– Что же это творится? – с трудом выдавил из себя Важа, он получил бинокль об Бахвы, и разок глянул на происходящее. Только раз. И теперь сидел с закрытыми глазами, содрогаясь от каждого нового взрыва.

– Наверное, пленных выбросили, – неуверенно произнес Нодар.

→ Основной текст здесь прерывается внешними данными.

-- body of B's first pass over enumerate(lines); state = (positions, indents)
def pvStepPos (keys : List String)
    (st : PySem.Dict String (List Int) × List String) (p : Int × String) :
    PySem.Dict String (List Int) × List String :=
  let inds := st.2 ++ [pvIndent p.2]
  match pvMatchKey keys p.2 with
  | some pfx => (st.1.modify pfx [] (fun l => l ++ [p.1]), inds)
  | none => (st.1, inds)

-- body of B's scatter: result[pos] = indents[pos] + val  (0 ≤ pos < len(result) always, so
-- .toNat with List.set is exact, and pyGetD with a dummy default is exact)
def pvScatter (indents : List String) (r : List String) (q : Int × String) : List String :=
  r.set q.1.toNat (PySem.List.pyGetD indents q.1 "" ++ q.2)

def apply_preserved_fields_alt (content : String) (preserved : List (String × List String)) : String :=
  let lines := (PySem.Str.split? content "\n").getD []
  let d := PySem.Dict.ofList preserved
  let positions0 : PySem.Dict String (List Int) :=
    d.keys.foldl (fun c k => c.insert k []) PySem.Dict.empty   -- {prefix: [] for prefix in preserved}
  let pass1 := (PySem.List.enumerate lines).foldl (pvStepPos d.keys) (positions0, [])
  let result := d.items.foldl (fun res pv =>
      (List.zip (pass1.1.getD pv.1 []) pv.2).foldl (pvScatter pass1.2) res) lines
  PySem.Str.join "\n" result

-- ===== PRECONDITION & SPEC =====
def Spec_apply_preserved_fields (content : String) (preserved : List (String × List String)) (out : String) : Prop := out = apply_preserved_fields_alt content preserved
instance (content : String) (preserved : List (String × List String)) (out : String) : Decidable (Spec_apply_preserved_fields content preserved out) := by unfold Spec_apply_preserved_fields; infer_instance

-- ===== CLAIM (what is proved, stated in full; the proofs are below) =====
def Claim_equal_apply_preserved_fields : Prop := ∀ (content : String) (preserved : List (String × List String)), Dom_apply_preserved_fields content preserved → Spec_apply_preserved_fields content preserved (apply_preserved_fields content preserved)

-- ===== LEMMAS AND PROOFS =====

-- the key matched by a line (shared characterisation of both inner loops)
def pvKeyOf (items : List (String × List String)) (line : String) : Option String :=
  (pvMatch items line).map (·.1)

– Выбросили крайних, – пробормотал Важа. Зубы стучали, мешая говорить. – Тех, кто живет в селе. Я могу назвать по именам тех, кого выбросят в первую очередь….

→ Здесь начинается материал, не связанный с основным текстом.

-- pv_equiv track=rewrite | github.com/nikolaoskoutantos/Building-Efficiency-Tool | api/services/hvac_optimizer_service.py | _generate_notebook_operation
-- ===== SOURCE A (Python) =====
-- from typing import List, Tuple, Dict, Optional, Any
--
-- def _generate_notebook_operation(duration: int, switches, starting_operation: int) -> List[int]:
--     """Generate the raw notebook optimizer output (initial state + duration steps)."""
--     current = starting_operation
--     operation: List[int] = [current]
--     for i in range(duration):
--         if i in switches:
--             current ^= 1
--         operation.append(current)
--     return operation
-- ===== SOURCE B (Python) =====
-- def _generate_notebook_operation(duration, switches, starting_operation):
--     """Run-fill between switch points instead of per-step membership tests."""
--     pts = sorted({s for s in switches if 0 <= s < duration})
--     out = [starting_operation]
--     current = starting_operation
--     cursor = 1
--     for s in pts:
--         out.extend([current] * (s + 1 - cursor))
--         current ^= 1
--         cursor = s + 1
--     out.extend([current] * (duration + 1 - cursor))
--     return out
-- ===== Notes on version B (the rewrite author's own statement) =====
-- stated objective: faster
-- what changed: Instead of testing 'i in switches' at every one of the duration steps, B sorts the distinct in-range switch indices once and fills the constant runs between consecutive switch points in bulk.
import Mathlib
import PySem

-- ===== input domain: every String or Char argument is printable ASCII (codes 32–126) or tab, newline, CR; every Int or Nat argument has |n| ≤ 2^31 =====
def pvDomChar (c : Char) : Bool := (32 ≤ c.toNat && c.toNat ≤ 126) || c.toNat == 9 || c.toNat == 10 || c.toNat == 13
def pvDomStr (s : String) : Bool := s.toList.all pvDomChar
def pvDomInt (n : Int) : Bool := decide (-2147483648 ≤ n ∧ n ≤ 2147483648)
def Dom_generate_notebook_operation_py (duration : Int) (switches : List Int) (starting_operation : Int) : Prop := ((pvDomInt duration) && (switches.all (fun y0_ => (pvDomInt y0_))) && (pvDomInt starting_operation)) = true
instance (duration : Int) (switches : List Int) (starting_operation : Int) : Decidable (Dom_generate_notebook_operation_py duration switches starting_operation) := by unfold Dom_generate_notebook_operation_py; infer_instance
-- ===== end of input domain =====

-- B replaces the per-step membership test with one sort of the distinct in-range
-- switch points and fills constant runs between them (objective: faster on many switches).

-- ===== PORT A =====
def generate_notebook_operation_py (duration : Int) (switches : List Int) (starting_operation : Int) : List Int :=
  ((PySem.List.pyRange 0 duration 1).foldl
    (fun (st : List Int × Int) i =>
      let current := if i ∈ switches then PySem.Int.bxor st.2 1 else st.2
      (st.1 ++ [current], current))
    ([starting_operation], starting_operation)).1

-- ===== PORT B =====
def generate_notebook_operation_py_alt (duration : Int) (switches : List Int) (starting_operation : Int) : List Int :=
  let pts := PySem.List.sorted
    (PySem.Set.ofList (switches.filter (fun s => decide (0 ≤ s) && decide (s < duration))))
    (fun x => x) false
  let st := pts.foldl
    (fun (st : List Int × Int × Int) s =>
      (st.1 ++ List.replicate (s + 1 - st.2.2).toNat st.2.1, PySem.Int.bxor st.2.1 1, s + 1))
    ([starting_operation], starting_operation, 1)
  st.1 ++ List.replicate (duration + 1 - st.2.2).toNat st.2.1

-- ===== PRECONDITION & SPEC =====
def Spec_generate_notebook_operation_py (duration : Int) (switches : List Int) (starting_operation : Int) (out : List Int) : Prop := out = generate_notebook_operation_py_alt duration switches starting_operation
instance (duration : Int) (switches : List Int) (starting_operation : Int) (out : List Int) : Decidable (Spec_generate_notebook_operation_py duration switches starting_operation out) := by unfold Spec_generate_notebook_operation_py; infer_instance

-- ===== CLAIM (what is proved, stated in full; the proofs are below) =====
def Claim_equal_generate_notebook_operation_py : Prop := ∀ (duration : Int) (switches : List Int) (starting_operation : Int), Dom_generate_notebook_operation_py duration switches starting_operation → Spec_generate_notebook_operation_py duration switches starting_operation (generate_notebook_operation_py duration switches starting_operation)

-- ===== LEMMAS AND PROOFS =====

-- A's loop as structural recursion: values for indices i+1 .. i+n.
def gA (sw : List Int) : Int → Nat → Int → List Int
  | _, 0, _ => []
  | i, n + 1, c =>
    let c' := if i ∈ sw then PySem.Int.bxor c 1 else c
    c' :: gA sw (i + 1) n c'

-- B's run-filling as structural recursion: values for indices cur .. d.
def hB (d : Int) : Int → List Int → Int → List Int
  | cur, [], c => List.replicate (d + 1 - cur).toNat c
  | cur, s :: rest, c =>
    List.replicate (s + 1 - cur).toNat c ++ hB d (s + 1) rest (PySem.Int.bxor c 1)

theorem foldA (sw : List Int) (b : Int) :
    ∀ (n : Nat) (a : Int) (acc : List Int) (c : Int), n = (b - a).toNat →
    ((PySem.List.pyRange a b 1).foldl
      (fun (st : List Int × Int) i =>
        let current := if i ∈ sw then PySem.Int.bxor st.2 1 else st.2
        (st.1 ++ [current], current)) (acc, c)).1 = acc ++ gA sw a n c := by
  intro n
  induction n with
  | zero =>
    intro a acc c h
    rw [PySem.List.pyRange_one_eq_nil (by omega)]
    simp [gA]
  | succ n ih =>
    intro a acc c h
    rw [PySem.List.pyRange_one_cons (by omega)]
    simp only [List.foldl_cons]
    rw [ih (a + 1) _ _ (by omega)]
    simp [gA, List.append_assoc]

theorem foldB (d : Int) :
    ∀ (pts : List Int) (acc : List Int) (c cur : Int),
    (let st := pts.foldl
      (fun (st : List Int × Int × Int) s =>
        (st.1 ++ List.replicate (s + 1 - st.2.2).toNat st.2.1, PySem.Int.bxor st.2.1 1, s + 1))
      (acc, c, cur)
     st.1 ++ List.replicate (d + 1 - st.2.2).toNat st.2.1) = acc ++ hB d cur pts c := by
  intro pts
  induction pts with
  | nil => intro acc c cur; simp [hB]
  | cons s rest ih =>
    intro acc c cur
    simp only [List.foldl_cons]
    rw [ih]
    simp [hB, List.append_assoc]

theorem hB_step (d cur : Int) (pts : List Int) (c : Int)
    (hall : ∀ s ∈ pts, cur ≤ s) (hle : cur ≤ d) :
    hB d cur pts c = c :: hB d (cur + 1) pts c := by
  cases pts with
  | nil =>
    show List.replicate (d + 1 - cur).toNat c = c :: List.replicate (d + 1 - (cur + 1)).toNat c
    rw [show (d + 1 - cur).toNat = (d + 1 - (cur + 1)).toNat + 1 by omega]
    rfl
  | cons s rest =>
    have hs : cur ≤ s := hall s (List.mem_cons_self ..)
    show List.replicate (s + 1 - cur).toNat c ++ _ = c :: (List.replicate (s + 1 - (cur + 1)).toNat c ++ _)
    rw [show (s + 1 - cur).toNat = (s + 1 - (cur + 1)).toNat + 1 by omega]
    rfl

theorem main_lemma (sw : List Int) (d : Int) :
    ∀ (n : Nat) (i : Int) (c : Int) (pts : List Int),
    pts.Pairwise (· < ·) →
    (∀ s, s ∈ pts ↔ s ∈ sw ∧ i ≤ s ∧ s < d) →
    n = (d - i).toNat →
    hB d (i + 1) pts c = gA sw i n c := by
  intro n
  induction n with
  | zero =>
    intro i c pts _ hmem hn
    have hpts : pts = [] := by
      cases pts with
      | nil => rfl
      | cons s rest =>
        have := (hmem s).mp (List.mem_cons_self ..)
        omega
    subst hpts
    show List.replicate (d + 1 - (i + 1)).toNat c = gA sw i 0 c
    rw [show (d + 1 - (i + 1)).toNat = 0 by omega]
    rfl
  | succ n ih =>
    intro i c pts hpw hmem hn
    have hid : i < d := by omega
    by_cases hin : i ∈ sw
    · -- i is a switch point; it must be the head of pts
      have himem : i ∈ pts := (hmem i).mpr ⟨hin, le_refl _, hid⟩
      cases pts with
      | nil => exact absurd himem (List.not_mem_nil)
      | cons p rest =>
        have hpi : i ≤ p := ((hmem p).mp (List.mem_cons_self ..)).2.1
        have hpeq : p = i := by
          rcases List.mem_cons.mp himem with h | h
          · omega
          · have := (List.pairwise_cons.mp hpw).1 i h; omega
        subst hpeq
        have hrest : ∀ s, s ∈ rest ↔ s ∈ sw ∧ p + 1 ≤ s ∧ s < d := by
          intro s
          constructor
          · intro hs
            have h1 := (hmem s).mp (List.mem_cons_of_mem _ hs)
            have h2 := (List.pairwise_cons.mp hpw).1 s hs
            exact ⟨h1.1, by omega, h1.2.2⟩
          · intro ⟨h1, h2, h3⟩
            rcases List.mem_cons.mp ((hmem s).mpr ⟨h1, by omega, h3⟩) with h | h
            · omega
            · exact h
        have hallrest : ∀ s ∈ rest, p + 1 ≤ s := fun s hs => ((hrest s).mp hs).2.1
        show List.replicate (p + 1 - (p + 1)).toNat c ++ hB d (p + 1) rest (PySem.Int.bxor c 1) = _
        rw [show (p + 1 - (p + 1)).toNat = 0 by omega]
        rw [List.replicate_zero, List.nil_append]
        rw [hB_step d (p + 1) rest _ hallrest (by omega)]
        rw [ih (p + 1) _ rest (List.pairwise_cons.mp hpw).2 hrest (by omega)]
        simp [gA, hin]
    · -- no switch at i: every point of pts is ≥ i + 1
      have hmem' : ∀ s, s ∈ pts ↔ s ∈ sw ∧ i + 1 ≤ s ∧ s < d := by
        intro s
        constructor
        · intro hs
          have h1 := (hmem s).mp hs
          have : s ≠ i := by rintro rfl; exact hin h1.1
          exact ⟨h1.1, by omega, h1.2.2⟩
        · intro ⟨h1, h2, h3⟩; exact (hmem s).mpr ⟨h1, by omega, h3⟩
      have hall : ∀ s ∈ pts, i + 1 ≤ s := fun s hs => ((hmem' s).mp hs).2.1
      rw [hB_step d (i + 1) pts c hall (by omega)]
      rw [ih (i + 1) c pts hpw hmem' (by omega)]
      simp [gA, hin]

-- ===== VERDICT (by name: the statement is the Claim_ definition above) =====
theorem generate_notebook_operation_py_spec : Claim_equal_generate_notebook_operation_py := by
  intro d sw st _
  unfold Spec_generate_notebook_operation_py
  unfold generate_notebook_operation_py generate_notebook_operation_py_alt
  rw [foldA sw d ((d - 0).toNat) 0 [st] st rfl]
  rw [foldB d _ [st] st 1]
  have hpw : (PySem.List.sorted
      (PySem.Set.ofList (sw.filter (fun s => decide (0 ≤ s) && decide (s < d))))
      (fun x => x) false).Pairwise (· < ·) := PySem.List.sorted_ofList_pairwise_lt ..
  have hmem : ∀ s, s ∈ PySem.List.sorted
      (PySem.Set.ofList (sw.filter (fun s => decide (0 ≤ s) && decide (s < d))))
      (fun x => x) false ↔ s ∈ sw ∧ (0 : Int) ≤ s ∧ s < d := by
    intro s
    rw [PySem.List.mem_sorted, PySem.Set.mem_ofList, List.mem_filter]
    simp
  have := main_lemma sw d ((d - 0).toNat) 0 st _ hpw hmem rfl
  rw [show (0 : Int) + 1 = 1 from rfl] at this
  rw [this]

– Помолчи, – Нодар притянул его к себе. – Не наговаривай.

Русские отошли еще дальше. Кто-то торопливо выбрался на броню подбитого БТРа, оглядываясь. Что-то крикнул в сторону своих, позади него завозились несколько человек, передвигая какой-то неуклюжий тяжелый предмет.

Кто-то из выходивших потерял равновесие на останках товарищей – два новых взрыва пробили брешь большей ширины. Толпа забеспокоилась, от нее донесся странный шум, какое-то громкое  не то гудение, не то рев с закрытыми ртами. Словно шедшие на смерть не могли ничего сказать, неведомой силой лишившись дара речи. Еще два новых взрыва – еще один смертник проложил дорогу пошире, теперь толпа выходила колонною по два. И выходя растекалась, двигаясь по всей ширине дороги, направляясь, с той же молчаливой нерешительностью, к медленно пятившимся прочь русским бойцам. Кто-то из них, тот, что первый предупреждал о заложенных минах, снова стал что-то говорить.

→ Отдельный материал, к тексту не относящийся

-- pv_equiv track=rewrite | github.com/OkhotnikovFN/Yandex-Algorithms | trainings_1.0/hw_5/task_c/c.py | define_treks
-- ===== SOURCE A (Python) =====
-- from typing import List, Tuple
--
-- def define_treks(n: int, mountains: List[Tuple[int, int]]) -> Tuple[List[int], List[int]]:
--     """
--     Функция которая определяет два списка с высотами подъемов при движении слева и при движении справа.
--         Параметры:
--             :param n: количество точек ломаной, задающей горную цепь
--             :type n: int
--             :param mountains: список точек ломаной, задающей горную цепь
--             :type mountains: List[Tuple[int, int]
--         Возвращаемое значение:
--             :return: два списка с высотами подъемов при движении слева и при движении справа
--             :rtype: Tuple[List[int], List[int]]
--     """
--     mountains_left = [0]
--     for i in range(1, n):
--         if mountains[i][1] > mountains[i - 1][1]:
--             emmit = mountains_left[i - 1] + (mountains[i][1] - mountains[i - 1][1])
--         else:
--             emmit = mountains_left[i - 1]
--         mountains_left.append(emmit)
--
--     mountains_right = [0]
--     for i in range(1, n):
--         if mountains[-i - 1][1] > mountains[-i][1]:
--             emmit = mountains_right[i - 1] + (mountains[-i - 1][1] - mountains[-i][1])
--         else:
--             emmit = mountains_right[i - 1]
--         mountains_right.append(emmit)
--     return mountains_left, mountains_right
-- ===== SOURCE B (Python) =====
-- def define_treks(n, mountains):
--     heights = [h for _, h in mountains]
--
--     def drops(hs):
--         """Prefix sums of the downhill steps of hs (starts with 0)."""
--         d = [0]
--         for a, b in zip(hs, hs[1:]):
--             d.append(d[-1] + (a - b if a > b else 0))
--         return d
--
--     # Climb from the left via the identity  uphill[i] = h[i] - h[0] + downhill[i].
--     dl = drops(heights[:n])
--     left = [0] + [heights[i] - heights[0] + dl[i] for i in range(1, n)]
--
--     # Climbing right-to-left over the last n points descends exactly where a
--     # left-to-right walk of that suffix drops: complement its drop prefix sums.
--     ds = drops(heights[len(heights) - n:])
--     right = [ds[-1] - x for x in reversed(ds)]
--     return left, right
-- ===== Notes on version B (the rewrite author's own statement) =====
-- stated objective: alternative
-- what changed: Instead of A's two uphill accumulations (a forward one and a backward one over negative indices), B runs only forward downhill prefix sums and derives both answers algebraically: the left climb via the identity uphill[i] = h[i] - h[0] + downhill[i] on the first n points, and the right climb as the complemented reversal of the drop prefix sums of the last n points (climbing right-to-left rises exactly where the left-to-right walk drops). Pre_ excludes n >= 2 with n > len(mountains), where A raises IndexError.
import Mathlib
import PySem

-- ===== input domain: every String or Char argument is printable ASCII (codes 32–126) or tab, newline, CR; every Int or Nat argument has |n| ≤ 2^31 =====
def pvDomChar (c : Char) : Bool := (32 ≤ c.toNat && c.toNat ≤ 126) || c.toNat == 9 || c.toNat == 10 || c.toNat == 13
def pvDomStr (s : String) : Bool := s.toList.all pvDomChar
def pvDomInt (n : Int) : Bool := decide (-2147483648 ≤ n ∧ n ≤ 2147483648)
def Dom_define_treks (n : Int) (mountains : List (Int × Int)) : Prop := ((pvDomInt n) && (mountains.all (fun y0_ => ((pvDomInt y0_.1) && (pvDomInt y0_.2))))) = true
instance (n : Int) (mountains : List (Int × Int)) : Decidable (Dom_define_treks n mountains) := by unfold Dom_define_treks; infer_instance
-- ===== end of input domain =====

-- B replaces A's two directional uphill accumulations by forward downhill prefix sums plus
-- algebraic identities (uphill[i] = h[i] - h[0] + downhill[i]; the right climb is the
-- complemented reversal of the suffix's drop sums); equal return values on Pre_.

-- ===== PORT A =====
-- mountains[i] / mountains_left[i-1] are ported as pyGetD with a default: every access is in range
-- on Pre_define_treks, where the default is never used. The two loop bodies are named pvAStepL/pvAStepR.
def pvAStepL (mountains : List (Int × Int)) (acc : List Int) (i : Int) : List Int :=
  let emmit :=
    if (PySem.List.pyGetD mountains i (0,0)).2 > (PySem.List.pyGetD mountains (i-1) (0,0)).2 then
      PySem.List.pyGetD acc (i-1) 0 +
        ((PySem.List.pyGetD mountains i (0,0)).2 - (PySem.List.pyGetD mountains (i-1) (0,0)).2)
    else PySem.List.pyGetD acc (i-1) 0
  acc ++ [emmit]

def pvAStepR (mountains : List (Int × Int)) (acc : List Int) (i : Int) : List Int :=
  let emmit :=
    if (PySem.List.pyGetD mountains (-i-1) (0,0)).2 > (PySem.List.pyGetD mountains (-i) (0,0)).2 then
      PySem.List.pyGetD acc (i-1) 0 +
        ((PySem.List.pyGetD mountains (-i-1) (0,0)).2 - (PySem.List.pyGetD mountains (-i) (0,0)).2)
    else PySem.List.pyGetD acc (i-1) 0
  acc ++ [emmit]

def define_treks (n : Int) (mountains : List (Int × Int)) : List Int × List Int :=
  let mountains_left := (PySem.List.pyRange 1 n 1).foldl (pvAStepL mountains) [0]
  let mountains_right := (PySem.List.pyRange 1 n 1).foldl (pvAStepR mountains) [0]
  (mountains_left, mountains_right)

-- ===== PORT B =====
-- drops of Source B: fold over zip of consecutive pairs, appending running downhill sums after a 0.
def pvDrops (hs : List Int) : List Int :=
  (hs.zip (hs.drop 1)).foldl
    (fun d p => d ++ [PySem.List.pyGetD d (-1) 0 + (if p.1 > p.2 then p.1 - p.2 else 0)]) [0]

def define_treks_alt (n : Int) (mountains : List (Int × Int)) : List Int × List Int :=
  let heights := mountains.map (fun p => p.2)
  let dl := pvDrops (PySem.List.slice heights none (some n))
  let left := [0] ++ (PySem.List.pyRange 1 n 1).map (fun i =>
      PySem.List.pyGetD heights i 0 - PySem.List.pyGetD heights 0 0 + PySem.List.pyGetD dl i 0)
  let ds := pvDrops (PySem.List.slice heights (some ((heights.length : Int) - n)) none)
  let right := ds.reverse.map (fun x => PySem.List.pyGetD ds (-1) 0 - x)
  (left, right)

-- ===== PRECONDITION & SPEC =====
-- A raises IndexError exactly when 2 ≤ n and n > len(mountains); exactly those inputs are excluded.
def Pre_define_treks (n : Int) (mountains : List (Int × Int)) : Prop :=
  n ≤ (mountains.length : Int) ∨ n ≤ 1
instance (n : Int) (mountains : List (Int × Int)) : Decidable (Pre_define_treks n mountains) := by
  unfold Pre_define_treks; infer_instance
def pvWitness_define_treks : Int × (List (Int × Int)) := (2, [(0, 0), (1, 3)])

def Spec_define_treks (n : Int) (mountains : List (Int × Int)) (out : List Int × List Int) : Prop :=
  out = define_treks_alt n mountains
instance (n : Int) (mountains : List (Int × Int)) (out : List Int × List Int) : Decidable (Spec_define_treks n mountains out) := by unfold Spec_define_treks; infer_instance

-- ===== CLAIM (what is proved, stated in full; the proofs are below) =====
def Claim_equal_define_treks : Prop := ∀ (n : Int) (mountains : List (Int × Int)), Dom_define_treks n mountains → Pre_define_treks n mountains → Spec_define_treks n mountains (define_treks n mountains)

-- ===== LEMMAS AND PROOFS =====

-- Spec functions of the proof: cumulative uphill (pvU) and cumulative downhill (pvD) at index i.
def pvU (hs : List Int) : Nat → Int
  | 0 => 0
  | i+1 => pvU hs i + (if hs.getD (i+1) 0 > hs.getD i 0 then hs.getD (i+1) 0 - hs.getD i 0 else 0)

Наконец, его оттащили. Русские продолжали упорно отступать перед выходившими из Мели.

Автоматная очередь ударила где-то в районе кладбища. Оттуда же донеслись пистолетные выстрелы – громкие, четкие, должно быть, стреляли из Стечкина. Послышался хлопок подствольного гранатомета – и залегшая на высоте группа увидела яркую вспышку разрыва гранаты, озарившую развороченное кладбище и несколько человек, без оружия, в комбинезонах цвета хаки, подходившие к занявшим дорогу русским спецназовцам. Столь же медленно и неторопливо, как и те, кто выходил из села. Взрыв осветил их – у одного идущего не хватало руки, у другого грудь закрывала полусгнившая перевязь, начавшая осыпаться от удара взрывной волны и при следующем взрыве обнажившая рваную рану, не затянувшуюся, а воспалившуюся, зачервивевшую. Следом шел человек в национальном костюме – старик, седой как лунь, которому явно не место в начинавшейся мясорубке.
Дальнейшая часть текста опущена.